There are no fans mounted directly to the CPU but rather there is a double-blade, 150mm diameter fan mounted to the front of the case with the two heatsinks directly in front of it. Air is drawn in from the front of the case, blows over the two heatsinks and out the back. I removed the fan and cleaned out the dust but it did little to improve it.

As for thermal paste, I have since removed the second procesor (yet again) until I find a solution simply because it is too noisey to have in a office with 90 other people. When I removed the heatsink, it was clear there was a nice even film of paste across the top to the processor/bottom of the heatsink so it was definitely down properly and the thermal paste had been applied in the correct amount. I had also previously remover thermal paste from the previous heatsink prior to re-applying it when I installed the new one.


----------



## greenbrucelee (Apr 24, 2007)

I would suggest you actually need fans on the heatsinks attached to the cpus as the heatbuild up will be casuing the fan you have to rev hard to compensate.

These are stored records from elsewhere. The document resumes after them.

theorem bisect_eq_Lcnt (cs : List Char) (i : Nat) (hi : i ≤ cs.length) :
    PySem.List.bisectLeft (nlIdx cs 0) (i : Int) = Lcnt cs i := by
  obtain ⟨hble, hlt, hge⟩ := PySem.List.bisectLeft_spec (nlIdx cs 0) (i : Int) (nlIdx_pairwise cs 0)
  have := countP_of_cut (nlIdx cs 0) (fun x => decide (x < (i : Int)))
    (PySem.List.bisectLeft (nlIdx cs 0) (i : Int)) hble
    (fun j hj hjb => by simpa using hlt j hj hjb)
    (fun j hj hjb => by simpa using not_lt.mpr (hge j hj hjb))
  have h2 := nlIdx_countP cs 0 i hi
  simp only [zero_add] at h2
  omega

theorem findFrom_at_prefix (cs tok : List Char) (pos : Nat) (hpos : pos ≤ cs.length)
    (hpre : tok <+: cs.drop pos) : PySem.Chars.findFrom cs tok (pos : Int) = pos := by
  rw [PySem.Chars.findFrom_natCast cs tok pos hpos]
  have hinf : tok <:+: cs.drop pos := hpre.isInfix
  have hnn : 0 ≤ PySem.Chars.find (cs.drop pos) tok := (PySem.Chars.find_nonneg_iff _ _).mpr hinf
  obtain ⟨hp0, hmin⟩ := PySem.Chars.find_spec hnn
  have : (PySem.Chars.find (cs.drop pos) tok).toNat = 0 := by
    by_contra hne
    exact hmin 0 (by omega) (by simpa using hpre)
  have hfind : PySem.Chars.find (cs.drop pos) tok = 0 := by omega
  rw [hfind]
  simp

theorem infix_drop_succ_of_infix (cs tok : List Char) (pos : Nat)
    (hnp : ¬ tok <+: cs.drop pos) (hinf : tok <:+: cs.drop pos) :
    tok <:+: cs.drop (pos + 1) := by
  have := (PySem.Chars.exists_prefix_drop_iff_isIn tok (cs.drop pos)).mpr
    ((PySem.Chars.isIn_iff_infix _ _).mpr hinf)
  obtain ⟨j, hj⟩ := this
  cases j with
  | zero => simp at hj; exact absurd hj hnp
  | succ j' =>
    rw [List.drop_drop] at hj
    have hpre' : tok <+: (cs.drop (pos+1)).drop j' := by
      rw [List.drop_drop]
      have heq : pos + 1 + j' = pos + (j' + 1) := by omega
      rwa [heq]
    exact hpre'.isInfix.trans (List.drop_suffix _ _).isInfix

theorem infix_drop_of_infix_succ (cs tok : List Char) (pos : Nat)
    (hinf : tok <:+: cs.drop (pos + 1)) : tok <:+: cs.drop pos := by
  have hsfx : cs.drop (pos+1) <:+ cs.drop pos := by
    have h1 : cs.drop (pos+1) = (cs.drop pos).drop 1 := by rw [List.drop_drop]
    rw [h1]; exact List.drop_suffix _ _
  exact hinf.trans hsfx.isInfix
-- pv_equiv track=rewrite | github.com/Rei-L0/PS_BOJ | 백준/Bronze/28062. 준석이의 사탕 사기/준석이의 사탕 사기.py | max_even_candy
-- ===== SOURCE A (Python) =====
-- def max_even_candy(N, candies):
--     total = sum(candies)
--
--     # 총합이 짝수일 경우
--     if total % 2 == 0:
--         return total
--
--     # 홀수일 경우, 가장 작은 홀수 사탕 묶음을 빼야 함
--     odd_candies = [candy for candy in candies if candy % 2 == 1]
--
--     if odd_candies:
--         return total - min(odd_candies)
--     else:
--         return 0
-- ===== SOURCE B (Python) =====
-- def max_even_candy(N, candies):
--     ordered = sorted(candies)
--     total = sum(ordered)
--     if total % 2 == 0:
--         return total
--     for c in ordered:
--         if c % 2 != 0:
--             return total - c
--     return 0
-- ===== Notes on version B (the rewrite author's own statement) =====
-- stated objective: alternative
-- what changed: B sorts the list and, when the total is odd, linearly scans the sorted order for the FIRST odd element (which is the smallest odd) and subtracts it, replacing A's odd-filter comprehension plus min() call.
import Mathlib
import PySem

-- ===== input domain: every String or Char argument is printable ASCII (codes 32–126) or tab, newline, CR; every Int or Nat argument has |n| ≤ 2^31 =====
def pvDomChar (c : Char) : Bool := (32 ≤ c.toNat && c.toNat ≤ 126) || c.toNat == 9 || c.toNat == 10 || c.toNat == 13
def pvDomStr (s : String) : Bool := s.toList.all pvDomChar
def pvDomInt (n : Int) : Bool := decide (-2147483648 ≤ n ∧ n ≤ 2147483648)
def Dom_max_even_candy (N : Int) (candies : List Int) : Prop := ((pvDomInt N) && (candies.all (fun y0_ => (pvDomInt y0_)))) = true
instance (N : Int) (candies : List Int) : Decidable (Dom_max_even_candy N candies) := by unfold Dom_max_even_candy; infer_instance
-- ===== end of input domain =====

-- B sorts the candies and, when the total is odd, scans the sorted order for the first odd
-- element (the smallest odd) and subtracts it, instead of A's odd-filter comprehension + min()
-- (objective: alternative algorithm, O(n log n) sort-then-scan vs A's filter+min).


-- ===== PORT A =====
def max_even_candy (_N : Int) (candies : List Int) : Int :=
  let total := candies.sum
  if PySem.Int.mod total 2 == 0 then total
  else
    let odd_candies := candies.filter (fun candy => PySem.Int.mod candy 2 == 1)
    if !odd_candies.isEmpty then total - (PySem.List.min? odd_candies (fun x => x)).getD 0
    else 0

-- ===== PORT B =====
-- the 'for c in ordered: if c % 2 != 0: return total - c' scan; fallthrough returns 0
def pvScanOdd (total : Int) (l : List Int) : Int :=
  match l with
  | [] => 0
  | c :: t => if PySem.Int.mod c 2 != 0 then total - c else pvScanOdd total t

def max_even_candy_alt (_N : Int) (candies : List Int) : Int :=
  let ordered := PySem.List.sorted candies (fun x => x) false
  let total := ordered.sum
  if PySem.Int.mod total 2 == 0 then total
  else pvScanOdd total ordered

-- ===== PRECONDITION & SPEC =====
def Spec_max_even_candy (N : Int) (candies : List Int) (out : Int) : Prop := out = max_even_candy_alt N candies
instance (N : Int) (candies : List Int) (out : Int) : Decidable (Spec_max_even_candy N candies out) := by unfold Spec_max_even_candy; infer_instance

-- ===== CLAIM (what is proved, stated in full; the proofs are below) =====
def Claim_equal_max_even_candy : Prop := ∀ (N : Int) (candies : List Int), Dom_max_even_candy N candies → Spec_max_even_candy N candies (max_even_candy N candies)

-- ===== LEMMAS AND PROOFS =====

lemma pvmod2 (x : Int) : PySem.Int.mod x 2 = x % 2 :=
  PySem.Int.mod_eq_emod_of_pos (by norm_num)

lemma pvOddPred (c : Int) : (PySem.Int.mod c 2 != 0) = (PySem.Int.mod c 2 == 1) := by
  rw [pvmod2]
  rcases Int.emod_two_eq c with h | h <;> rw [h] <;> decide

-- the scan returns total - (first odd element), 0 if there is none
lemma pvScanOdd_eq (T : Int) (l : List Int) :
    pvScanOdd T l =
      match l.filter (fun c => PySem.Int.mod c 2 == 1) with
      | [] => 0
      | x :: _ => T - x := by
  induction l with
  | nil => rfl
  | cons c t ih =>
    rw [pvScanOdd, List.filter_cons, pvOddPred]
    by_cases hc : (PySem.Int.mod c 2 == 1) = true
    · rw [if_pos hc, if_pos hc]
    · rw [if_neg hc, if_neg hc, ih]

lemma pvAllEven_sum (l : List Int) (h : l.filter (fun c => PySem.Int.mod c 2 == 1) = []) :
    l.sum % 2 = 0 := by
  induction l with
  | nil => simp
  | cons c t ih =>
    rw [List.filter_cons] at h
    by_cases hc : (PySem.Int.mod c 2 == 1) = true
    · rw [if_pos hc] at h; exact absurd h (by simp)
    · rw [if_neg hc] at h
      have hc' : c % 2 = 0 := by
        rw [pvmod2] at hc
        rcases Int.emod_two_eq c with h2 | h2
        · exact h2
        · exact absurd (by simp [h2]) hc
      rw [List.sum_cons]
      have := ih h
      omega

-- head of the odd-filter of the sorted list = min of the odd-filter of the original
lemma pvHead_eq_min (candies : List Int) (x : Int) (t : List Int)
    (hx : (PySem.List.sorted candies (fun y => y) false).filter
            (fun c => PySem.Int.mod c 2 == 1) = x :: t) :
    PySem.List.min? (candies.filter (fun c => PySem.Int.mod c 2 == 1)) (fun y => y) = some x := by
  have hperm : ((PySem.List.sorted candies (fun y => y) false).filter
      (fun c => PySem.Int.mod c 2 == 1)).Perm
      (candies.filter (fun c => PySem.Int.mod c 2 == 1)) :=
    (PySem.List.sorted_perm candies (fun y => y) false).filter _
  have hpw : ((PySem.List.sorted candies (fun y => y) false).filter
      (fun c => PySem.Int.mod c 2 == 1)).Pairwise (· ≤ ·) :=
    (PySem.List.sorted_pairwise candies (fun y => y)).filter _
  rw [hx] at hperm hpw
  -- candies.filter odd is nonempty, so min? = some m
  have hne : candies.filter (fun c => PySem.Int.mod c 2 == 1) ≠ [] := by
    intro h0; rw [h0] at hperm; exact absurd hperm.eq_nil (by simp)
  obtain ⟨m, hm⟩ : ∃ m, PySem.List.min? (candies.filter (fun c => PySem.Int.mod c 2 == 1))
      (fun y => y) = some m := by
    cases hmin : PySem.List.min? (candies.filter (fun c => PySem.Int.mod c 2 == 1))
        (fun y => y) with
    | none =>
      exact absurd ((PySem.List.min?_eq_none_iff (candies.filter
        (fun c => PySem.Int.mod c 2 == 1)) (fun y => y)).mp hmin) hne
    | some m => exact ⟨m, rfl⟩
  rw [hm]
  have hmmem : m ∈ candies.filter (fun c => PySem.Int.mod c 2 == 1) :=
    PySem.List.min?_mem hm
  have hxmem : x ∈ candies.filter (fun c => PySem.Int.mod c 2 == 1) :=
    hperm.mem_iff.mp (List.mem_cons_self)
  -- m ≤ x by minimality, x ≤ m since x is the head of a ≤-sorted permutation
  have h1 : m ≤ x := PySem.List.min?_isMin hm x hxmem
  have h2 : x ≤ m := by
    have hmem' : m ∈ x :: t := hperm.mem_iff.mpr hmmem
    rcases List.mem_cons.mp hmem' with h | h
    · omega
    · exact (List.pairwise_cons.mp hpw).1 m h
  rw [le_antisymm h1 h2]

-- ===== VERDICT (by name: the statement is the Claim_ definition above) =====
theorem max_even_candy_spec : Claim_equal_max_even_candy := by
  intro N candies _
  unfold Spec_max_even_candy max_even_candy max_even_candy_alt
  have hsum : (PySem.List.sorted candies (fun y => y) false).sum = candies.sum :=
    (PySem.List.sorted_perm candies (fun y => y) false).sum_eq
  simp only [hsum]
  by_cases hev : (PySem.Int.mod candies.sum 2 == 0) = true
  · rw [if_pos hev, if_pos hev]
  · rw [if_neg hev, if_neg hev, pvScanOdd_eq]
    cases hx : (PySem.List.sorted candies (fun y => y) false).filter
        (fun c => PySem.Int.mod c 2 == 1) with
    | nil =>
      -- impossible: all candies even would make the total even
      exfalso
      apply hev
      have hperm : ((PySem.List.sorted candies (fun y => y) false).filter
          (fun c => PySem.Int.mod c 2 == 1)).Perm
          (candies.filter (fun c => PySem.Int.mod c 2 == 1)) :=
        (PySem.List.sorted_perm candies (fun y => y) false).filter _
      rw [hx] at hperm
      have h0 : candies.filter (fun c => PySem.Int.mod c 2 == 1) = [] := hperm.symm.eq_nil
      have := pvAllEven_sum candies h0
      simp [this]
    | cons x t =>
      have hmin := pvHead_eq_min candies x t hx
      have hne : candies.filter (fun c => PySem.Int.mod c 2 == 1) ≠ [] := by
        intro h0
        rw [h0] at hmin
        simp [PySem.List.min?] at hmin
      rw [if_pos (by simpa using hne), hmin, Option.getD_some]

You should be able to control the fan speed in the bios though if you wish to turn it down.


----------



## ExcelentEnginer (Oct 2, 2008)

greenbrucelee said:


> I would suggest you actually need fans on the heatsinks attached to the cpus as the heatbuild up will be casuing the fan you have to rev hard to compensate.
> 
> You should be able to control the fan speed in the bios though if you wish to turn it down.


Thanks for the pointers. I did think about those options. I'd rather let the BIOS control the fan. I'm sure it is not revving the fan to full speed for no reason. I'll take a noisey fan over two burnt out processors any day. I will do some research to see if I can locate any suitable fans that can be mounted to the heatsinks. I suppose there is also the the expensive but guaranteed to work option of water cooling the processors. I did some research on this before when I was building a Pentium 4 system a few years back. It is an option although for a high-end and relatively uncommon processor like the Xeon, I'm sure it will be a hell of alot more expensive.

There is also room for two 60mm fans at the rear of the case. I could perhaps install fans there and have them blowing in the same direction as the inlet fan. It would perhaps help vent the exhaust although they would be a long way from the heatsinks so it is questionable as to whether they will be of any significant benefit. Anyway, I'll start simple by mounting fans to the tops of the heatsinks.

Thanks Again
Tony


----------



## greenbrucelee (Apr 24, 2007)

noise is better than heat.

I have 3 120mm fans at the front, a 200mm fan at the top and 2 120mm fans at the back and a tuniq tower heatsink with has an 80mm fan attached. all running at low having it at high is very noisey though.


----------